*Goal of the exercise*
Your response should consist of the records, reproduced exactly.

(Items from a dataset)
□ □ □ □
-- pv_equiv track=rewrite | github.com/Starrysky0201/BidirectionalTransformer | main.py | encode_sentence
-- ===== SOURCE A (Python) =====
-- UNK = 1
--
-- def encode_sentence(en_sents, cn_sents, en_vocab, cn_vocab, sort = True):
--     """
--     将英文、中文单词转化为单词索引列表
--     """
--     length = len(en_sents)
--     en_encode = [[en_vocab.get(word, UNK) for word in sent] for sent in en_sents]
--     cn_encode = [[cn_vocab.get(word, UNK) for word in sent] for sent in cn_sents]
--
--     def len_argsort(seq):
--         return sorted(range(len(seq)), key = lambda x : len(seq[x]))
--     if sort:
--         sorted_idx = len_argsort(en_encode)
--         en_encode = [en_encode[idx] for idx in sorted_idx]
--         cn_encode = [cn_encode[idx] for idx in sorted_idx]
--     return en_encode, cn_encode
-- ===== SOURCE B (Python) =====
-- UNK = 1
--
-- def encode_sentence(en_sents, cn_sents, en_vocab, cn_vocab, sort = True):
--     """Encode words to vocab indices; if sort, distribution-sort the pairs by
--     English length: comparison-sort only the distinct lengths, then sweep each
--     length in increasing order emitting the matching pairs (stable)."""
--     en_encode = [[en_vocab.get(word, UNK) for word in sent] for sent in en_sents]
--     cn_encode = [[cn_vocab.get(word, UNK) for word in sent] for sent in cn_sents]
--     if sort:
--         lengths = [len(s) for s in en_encode]
--         en_sorted, cn_sorted = [], []
--         for L in sorted(set(lengths)):
--             for i, n in enumerate(lengths):
--                 if n == L:
--                     en_sorted.append(en_encode[i])
--                     cn_sorted.append(cn_encode[i])
--         en_encode, cn_encode = en_sorted, cn_sorted
--     return en_encode, cn_encode
-- ===== Notes on version B (the rewrite author's own statement) =====
-- stated objective: alternative
-- what changed: Replaces the argsort-and-permute comparison sort by a distribution (counting-style) sort: no permutation and no comparison sort of the data -- only the distinct lengths are comparison-sorted, and a stable sweep per ascending length emits the matching encoded pairs directly into the two output lists.
import Mathlib
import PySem

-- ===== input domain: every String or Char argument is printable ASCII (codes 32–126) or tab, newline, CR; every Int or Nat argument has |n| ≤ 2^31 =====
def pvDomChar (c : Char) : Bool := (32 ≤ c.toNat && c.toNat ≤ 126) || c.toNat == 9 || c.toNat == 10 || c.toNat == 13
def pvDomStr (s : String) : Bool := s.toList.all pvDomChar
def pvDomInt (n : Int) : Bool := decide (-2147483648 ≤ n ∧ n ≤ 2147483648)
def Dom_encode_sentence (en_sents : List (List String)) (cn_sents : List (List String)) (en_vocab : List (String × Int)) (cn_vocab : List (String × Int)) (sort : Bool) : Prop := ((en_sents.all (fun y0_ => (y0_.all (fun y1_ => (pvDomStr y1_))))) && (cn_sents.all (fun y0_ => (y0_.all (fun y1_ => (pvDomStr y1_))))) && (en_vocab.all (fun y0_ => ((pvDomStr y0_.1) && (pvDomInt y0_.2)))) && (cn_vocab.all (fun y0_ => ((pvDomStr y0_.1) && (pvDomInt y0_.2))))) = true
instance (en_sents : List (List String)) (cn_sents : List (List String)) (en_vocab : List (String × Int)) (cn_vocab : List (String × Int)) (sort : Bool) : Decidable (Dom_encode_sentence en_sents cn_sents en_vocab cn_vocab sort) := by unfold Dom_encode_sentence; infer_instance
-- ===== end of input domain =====

-- B replaces A's argsort-and-permute by a distribution sort: sort the distinct lengths,
-- then sweep each length in increasing order emitting matching pairs (objective: alternative).

-- ===== PORT A =====
-- dict.get(word, UNK) on the association-list vocab
def pvLookup (vocab : List (String × Int)) (w : String) : Int :=
  PySem.Dict.getD (PySem.Dict.mk vocab) w 1

-- def len_argsort(seq): return sorted(range(len(seq)), key = lambda x : len(seq[x]))
-- (seq[x] is in range for x in range(len(seq)), so pyGetD with default [] is exact here)
def pvLenArgsort (seq : List (List Int)) : List Int :=
  PySem.List.sorted (PySem.List.pyRange 0 (PySem.List.len seq))
    (fun x => (PySem.List.pyGetD seq x []).length)

def encode_sentence (en_sents : List (List String)) (cn_sents : List (List String)) (en_vocab : List (String × Int)) (cn_vocab : List (String × Int)) (sort : Bool) : List (List Int) × List (List Int) :=
  let en_encode := en_sents.map (fun sent => sent.map (fun word => pvLookup en_vocab word))
  let cn_encode := cn_sents.map (fun sent => sent.map (fun word => pvLookup cn_vocab word))
  if sort then
    let sorted_idx := pvLenArgsort en_encode
    -- cn_encode[idx] raises IndexError when idx ≥ len(cn_encode); Pre_ excludes that, default [] is never taken inside Pre_
    (sorted_idx.map (fun idx => PySem.List.pyGetD en_encode idx []),
     sorted_idx.map (fun idx => PySem.List.pyGetD cn_encode idx []))
  else (en_encode, cn_encode)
□ □ □ □
*Answer area*
-- pv_equiv track=rewrite | github.com/Starrysky0201/BidirectionalTransformer | main.py | encode_sentence
-- ===== SOURCE A (Python) =====
-- UNK = 1
--
-- def encode_sentence(en_sents, cn_sents, en_vocab, cn_vocab, sort = True):
--     """
--     将英文、中文单词转化为单词索引列表
--     """
--     length = len(en_sents)
--     en_encode = [[en_vocab.get(word, UNK) for word in sent] for sent in en_sents]
--     cn_encode = [[cn_vocab.get(word, UNK) for word in sent] for sent in cn_sents]
--
--     def len_argsort(seq):
--         return sorted(range(len(seq)), key = lambda x : len(seq[x]))
--     if sort:
--         sorted_idx = len_argsort(en_encode)
--         en_encode = [en_encode[idx] for idx in sorted_idx]
--         cn_encode = [cn_encode[idx] for idx in sorted_idx]
--     return en_encode, cn_encode
-- ===== SOURCE B (Python) =====
-- UNK = 1
--
-- def encode_sentence(en_sents, cn_sents, en_vocab, cn_vocab, sort = True):
--     """Encode words to vocab indices; if sort, distribution-sort the pairs by
--     English length: comparison-sort only the distinct lengths, then sweep each
--     length in increasing order emitting the matching pairs (stable)."""
--     en_encode = [[en_vocab.get(word, UNK) for word in sent] for sent in en_sents]
--     cn_encode = [[cn_vocab.get(word, UNK) for word in sent] for sent in cn_sents]
--     if sort:
--         lengths = [len(s) for s in en_encode]
--         en_sorted, cn_sorted = [], []
--         for L in sorted(set(lengths)):
--             for i, n in enumerate(lengths):
--                 if n == L:
--                     en_sorted.append(en_encode[i])
--                     cn_sorted.append(cn_encode[i])
--         en_encode, cn_encode = en_sorted, cn_sorted
--     return en_encode, cn_encode
-- ===== Notes on version B (the rewrite author's own statement) =====
-- stated objective: alternative
-- what changed: Replaces the argsort-and-permute comparison sort by a distribution (counting-style) sort: no permutation and no comparison sort of the data -- only the distinct lengths are comparison-sorted, and a stable sweep per ascending length emits the matching encoded pairs directly into the two output lists.
import Mathlib
import PySem

-- ===== input domain: every String or Char argument is printable ASCII (codes 32–126) or tab, newline, CR; every Int or Nat argument has |n| ≤ 2^31 =====
def pvDomChar (c : Char) : Bool := (32 ≤ c.toNat && c.toNat ≤ 126) || c.toNat == 9 || c.toNat == 10 || c.toNat == 13
def pvDomStr (s : String) : Bool := s.toList.all pvDomChar
def pvDomInt (n : Int) : Bool := decide (-2147483648 ≤ n ∧ n ≤ 2147483648)
def Dom_encode_sentence (en_sents : List (List String)) (cn_sents : List (List String)) (en_vocab : List (String × Int)) (cn_vocab : List (String × Int)) (sort : Bool) : Prop := ((en_sents.all (fun y0_ => (y0_.all (fun y1_ => (pvDomStr y1_))))) && (cn_sents.all (fun y0_ => (y0_.all (fun y1_ => (pvDomStr y1_))))) && (en_vocab.all (fun y0_ => ((pvDomStr y0_.1) && (pvDomInt y0_.2)))) && (cn_vocab.all (fun y0_ => ((pvDomStr y0_.1) && (pvDomInt y0_.2))))) = true
instance (en_sents : List (List String)) (cn_sents : List (List String)) (en_vocab : List (String × Int)) (cn_vocab : List (String × Int)) (sort : Bool) : Decidable (Dom_encode_sentence en_sents cn_sents en_vocab cn_vocab sort) := by unfold Dom_encode_sentence; infer_instance
-- ===== end of input domain =====

-- B replaces A's argsort-and-permute by a distribution sort: sort the distinct lengths,
-- then sweep each length in increasing order emitting matching pairs (objective: alternative).

-- ===== PORT A =====
-- dict.get(word, UNK) on the association-list vocab
def pvLookup (vocab : List (String × Int)) (w : String) : Int :=
  PySem.Dict.getD (PySem.Dict.mk vocab) w 1

-- def len_argsort(seq): return sorted(range(len(seq)), key = lambda x : len(seq[x]))
-- (seq[x] is in range for x in range(len(seq)), so pyGetD with default [] is exact here)
def pvLenArgsort (seq : List (List Int)) : List Int :=
  PySem.List.sorted (PySem.List.pyRange 0 (PySem.List.len seq))
    (fun x => (PySem.List.pyGetD seq x []).length)

def encode_sentence (en_sents : List (List String)) (cn_sents : List (List String)) (en_vocab : List (String × Int)) (cn_vocab : List (String × Int)) (sort : Bool) : List (List Int) × List (List Int) :=
  let en_encode := en_sents.map (fun sent => sent.map (fun word => pvLookup en_vocab word))
  let cn_encode := cn_sents.map (fun sent => sent.map (fun word => pvLookup cn_vocab word))
  if sort then
    let sorted_idx := pvLenArgsort en_encode
    -- cn_encode[idx] raises IndexError when idx ≥ len(cn_encode); Pre_ excludes that, default [] is never taken inside Pre_
    (sorted_idx.map (fun idx => PySem.List.pyGetD en_encode idx []),
     sorted_idx.map (fun idx => PySem.List.pyGetD cn_encode idx []))
  else (en_encode, cn_encode)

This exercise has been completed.